Overview
Gemini has amazed the world with its capability to understand hour-long videos. However, we still lack an open-source alternative with similar capabilities. Our latest research presents an innovative solution towards long video LMM, shifting the focus from reducing visual tokens per frame to leveraging the long context capabilities of language models. Here, we present our SoTA video model, Long Video Assistant (LongVA), and our novel benchmark, Visual Needle-In-A-Haystack (V-NIAH).
Long Context Transfer We discovered and verified that the long context capability of language models can be directly transferred to the video domain in modality-aligned multi-modal models. On V-NIAH, LongVA is the only open-source model capable of accurately retrieving visual information from inputs with 2000 frames or more than 200K visual tokens.

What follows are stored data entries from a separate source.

theorem pvMain (D' : List Int) : ∀ (L c : Int) (ans : List Int), 1 ≤ c →
    pvGroupA L c ans (D' ++ [101]) =
      (if 101 ≤ (D'.foldl solutionStep (L, c, ans)).1
       then (D'.foldl solutionStep (L, c, ans)).2.2
       else (D'.foldl solutionStep (L, c, ans)).2.2 ++ [(D'.foldl solutionStep (L, c, ans)).2.1]) := by
  induction D' with
  | nil =>
    intro L c ans hc
    simp only [List.nil_append, List.foldl_nil]
    rw [pvGroupA]
    by_cases h : (101 : Int) ≤ L
    · rw [if_pos h, if_pos h, pvGroupA]
    · rw [if_neg h, if_neg h, pvGroupA]
  | cons d rest ih =>
    intro L c ans hc
    rw [List.cons_append, pvGroupA, List.foldl_cons]
    by_cases h : d ≤ L
    · rw [if_pos h, pvStep_pos L c d ans (by omega) h]
      exact ih L (c + 1) ans (by omega)
    · rw [if_neg h, pvStep_neg L c d ans (by rintro ⟨-, h2⟩; exact h h2)]
      rw [if_pos (show c ≠ 0 by omega)]
      exact ih d 1 (ans ++ [c]) (le_refl 1)

theorem pvFold_leader_mono (D' : List Int) : ∀ (L c : Int) (ans : List Int), 1 ≤ c →
    L ≤ (D'.foldl solutionStep (L, c, ans)).1 := by
  induction D' with
  | nil =>
    intro L c ans _
    simp
  | cons d rest ih =>
    intro L c ans hc
    rw [List.foldl_cons]
    by_cases h : d ≤ L
    · rw [pvStep_pos L c d ans (by omega) h]
      exact ih L (c + 1) ans (by omega)
    · rw [pvStep_neg L c d ans (by rintro ⟨-, h2⟩; exact h h2)]
      have := ih d 1 (if c ≠ 0 then ans ++ [c] else ans) (le_refl 1)
      omega

theorem pvFold_leader_ge_mem (D' : List Int) : ∀ (L c : Int) (ans : List Int), 1 ≤ c →
    ∀ d ∈ D', d ≤ (D'.foldl solutionStep (L, c, ans)).1 := by
  induction D' with
  | nil =>
    intro L c ans _ d hd
    cases hd
  | cons d0 rest ih =>
    intro L c ans hc d hd
    rw [List.foldl_cons]
    rcases List.mem_cons.mp hd with rfl | hmem
    · by_cases h : d ≤ L
      · rw [pvStep_pos L c d ans (by omega) h]
        have := pvFold_leader_mono rest L (c + 1) ans (by omega)
        omega
      · rw [pvStep_neg L c d ans (by rintro ⟨-, h2⟩; exact h h2)]
        exact pvFold_leader_mono rest d 1 _ (le_refl 1)
    · by_cases h : d0 ≤ L
      · rw [pvStep_pos L c d0 ans (by omega) h]
        exact ih L (c + 1) ans (by omega) d hmem
      · rw [pvStep_neg L c d0 ans (by rintro ⟨-, h2⟩; exact h h2)]
        exact ih d0 1 _ (le_refl 1) d hmem

theorem pvFold_leader_le (D' : List Int) : ∀ (L c : Int) (ans : List Int), 1 ≤ c →
    L ≤ 100 → (∀ d ∈ D', d ≤ 100) →
    (D'.foldl solutionStep (L, c, ans)).1 ≤ 100 := by
  induction D' with
  | nil =>
    intro L c ans _ hL _
    simpa using hL
  | cons d rest ih =>
    intro L c ans hc hL hall
    rw [List.foldl_cons]
    by_cases h : d ≤ L
    · rw [pvStep_pos L c d ans (by omega) h]
      exact ih L (c + 1) ans (by omega) hL (fun x hx => hall x (List.mem_cons_of_mem _ hx))
    · rw [pvStep_neg L c d ans (by rintro ⟨-, h2⟩; exact h h2)]
      exact ih d 1 _ (le_refl 1) (hall d (List.mem_cons_self))
        (fun x hx => hall x (List.mem_cons_of_mem _ hx))

theorem pvGetD_zero (a : Int) (l : List Int) : PySem.List.pyGetD (a :: l) 0 0 = a := by
  simp [PySem.List.pyGetD, PySem.List.pyGet?, PySem.List.pyIdx?]

-- shape of A's result under Pre_: B's grouping fold, final group kept iff final leader < 101
theorem pvA_shape (progresses speeds : List Int)
    (hpre : Pre_solution progresses speeds) :
    solution progresses speeds =
      (match (progresses.zip speeds).map (fun x : Int × Int => solutionDay x.1 x.2) with
       | [] => []
       | d0 :: rest =>
         let r := rest.foldl solutionStep (d0, 1, ([] : List Int))
         if 101 ≤ r.1 then r.2.2 else r.2.2 ++ [r.2.1]) := by
  unfold solution
  rw [pvFinish_eq progresses speeds hpre.1 hpre.2]
  have hb := pvBridge ((progresses.zip speeds).map (fun x : Int × Int => solutionDay x.1 x.2) ++ [101])
    ((progresses.zip speeds).map (fun x : Int × Int => solutionDay x.1 x.2) ++ [101]).length 0 0 []
    (by omega) (le_refl 0) (by simp)
  push_cast at hb
  simp only [List.drop_zero] at hb
  rw [hb]
  cases hd : (progresses.zip speeds).map (fun x : Int × Int => solutionDay x.1 x.2) with
  | nil =>
    simp only [List.nil_append]
    have hg : PySem.List.pyGetD ([(101 : Int)] : List Int) 0 0 = 101 := pvGetD_zero 101 []
    rw [hg, pvGroupA]
    norm_num
    rw [pvGroupA]
  | cons d0 rest =>
    simp only [List.cons_append]
    have hg : PySem.List.pyGetD (d0 :: (rest ++ [101])) 0 0 = d0 := pvGetD_zero d0 (rest ++ [101])
    rw [hg, pvGroupA, if_pos (le_refl d0), zero_add]
    rw [pvMain rest d0 1 [] (le_refl 1)]

-- shape of B's result: same fold, final group always kept
theorem pvB_shape (progresses speeds : List Int) :
    solution_alt progresses speeds =
      (match (progresses.zip speeds).map (fun x : Int × Int => solutionDay x.1 x.2) with
       | [] => []
       | d0 :: rest =>
         let r := rest.foldl solutionStep (d0, 1, ([] : List Int))
         r.2.2 ++ [r.2.1]) := by
  unfold solution_alt
  cases hd : (progresses.zip speeds).map (fun x : Int × Int => solutionDay x.1 x.2) with
  | nil => simp
  | cons d0 rest =>
    simp only [List.foldl_cons]
    have hstep : solutionStep ((0 : Int), (0 : Int), ([] : List Int)) d0 = (d0, 1, []) := by
      norm_num [solutionStep]
    rw [hstep]
    have hpos := pvFold_cnt_pos rest d0 1 [] (le_refl 1)
    rw [if_pos (show (rest.foldl solutionStep (d0, 1, ([] : List Int))).2.1 ≠ 0 by omega)]

-- under Pre_, the D_ condition is exactly 'some finish day is ≥ 101'
theorem pvD_iff (progresses speeds : List Int)
    (hpre : Pre_solution progresses speeds) :
    D_solution progresses speeds ↔
      ∃ d ∈ (progresses.zip speeds).map (fun x : Int × Int => solutionDay x.1 x.2), 101 ≤ d := by
  unfold D_solution
  constructor
  · rintro ⟨x, hx, hs, hlt⟩
    exact ⟨solutionDay x.1 x.2, List.mem_map_of_mem hx,
      (pvDay_high x.1 x.2 (hpre.2 x hx)).mpr ⟨hs, hlt⟩⟩
  · rintro ⟨d, hd, h101⟩
    rcases List.mem_map.mp hd with ⟨x, hx, rfl⟩
    exact ⟨x, hx, (pvDay_high x.1 x.2 (hpre.2 x hx)).mp h101⟩

-- ===== VERDICT (by name: the statement is the Claim_ definition above) =====
theorem solution_spec : Claim_unchanged_solution := by
  intro progresses speeds _hdom hpre hnd
  rw [pvA_shape progresses speeds hpre, pvB_shape progresses speeds]
  cases hd : (progresses.zip speeds).map (fun x : Int × Int => solutionDay x.1 x.2) with
  | nil => rfl
  | cons d0 rest =>
    simp only
    have hle : ¬ (101 ≤ (rest.foldl solutionStep (d0, 1, ([] : List Int))).1) := by
      intro h101
      apply hnd
      rw [pvD_iff progresses speeds hpre, hd]
      by_cases h0 : (101 : Int) ≤ d0
      · exact ⟨d0, List.mem_cons_self, h0⟩
      · by_cases hr : ∃ d ∈ rest, 101 ≤ d
        · rcases hr with ⟨d, hdm, hdd⟩
          exact ⟨d, List.mem_cons_of_mem _ hdm, hdd⟩
        · have := pvFold_leader_le rest d0 1 [] (le_refl 1) (by omega)
            (fun d hdm => by
              by_contra hgt
              exact hr ⟨d, hdm, by omega⟩)
          omega
    rw [if_neg hle]

theorem solution_changed : Claim_changed_solution := by
  unfold Claim_changed_solution
  refine ⟨by decide, by decide, by decide, ?_, by decide, by decide⟩
  show solution [(-1 : Int)] [(1 : Int)] = []
  rw [pvA_shape [(-1 : Int)] [(1 : Int)] (by decide)]
  decide

theorem solution_tight : Claim_exact_solution := by
  intro progresses speeds _hdom hpre hD
  rw [pvA_shape progresses speeds hpre, pvB_shape progresses speeds]
  rcases (pvD_iff progresses speeds hpre).mp hD with ⟨d, hdm, h101⟩
  cases hd : (progresses.zip speeds).map (fun x : Int × Int => solutionDay x.1 x.2) with
  | nil =>
    rw [hd] at hdm
    cases hdm
  | cons d0 rest =>
    rw [hd] at hdm
    simp only
    have hlead : 101 ≤ (rest.foldl solutionStep (d0, 1, ([] : List Int))).1 := by
      rcases List.mem_cons.mp hdm with rfl | hmem
      · have := pvFold_leader_mono rest d (1 : Int) [] (le_refl 1)
        omega
      · have := pvFold_leader_ge_mem rest d0 1 [] (le_refl 1) d hmem
        omega
    rw [if_pos hlead]
    intro heq
    have := congrArg List.length heq
    simp at this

UniRes We proposed UniRes, a unified visual encoding scheme that encodes both images and videos. In UniRes, a video is encoded the same as multiple image crops in a sequence. Leveraging the Long Context Transfer property and UniRes, LongVA exhibits superior zero-shot performance in video tasks without any video-specific training data.
SoTA Performance LongVA achieves state-of-the-art performance on the comprehensive Video-MME benchmarks among 7B models. Its performance increases with denser sampling of video frames. We also conduct careful experiments to ablate where it improvements come from.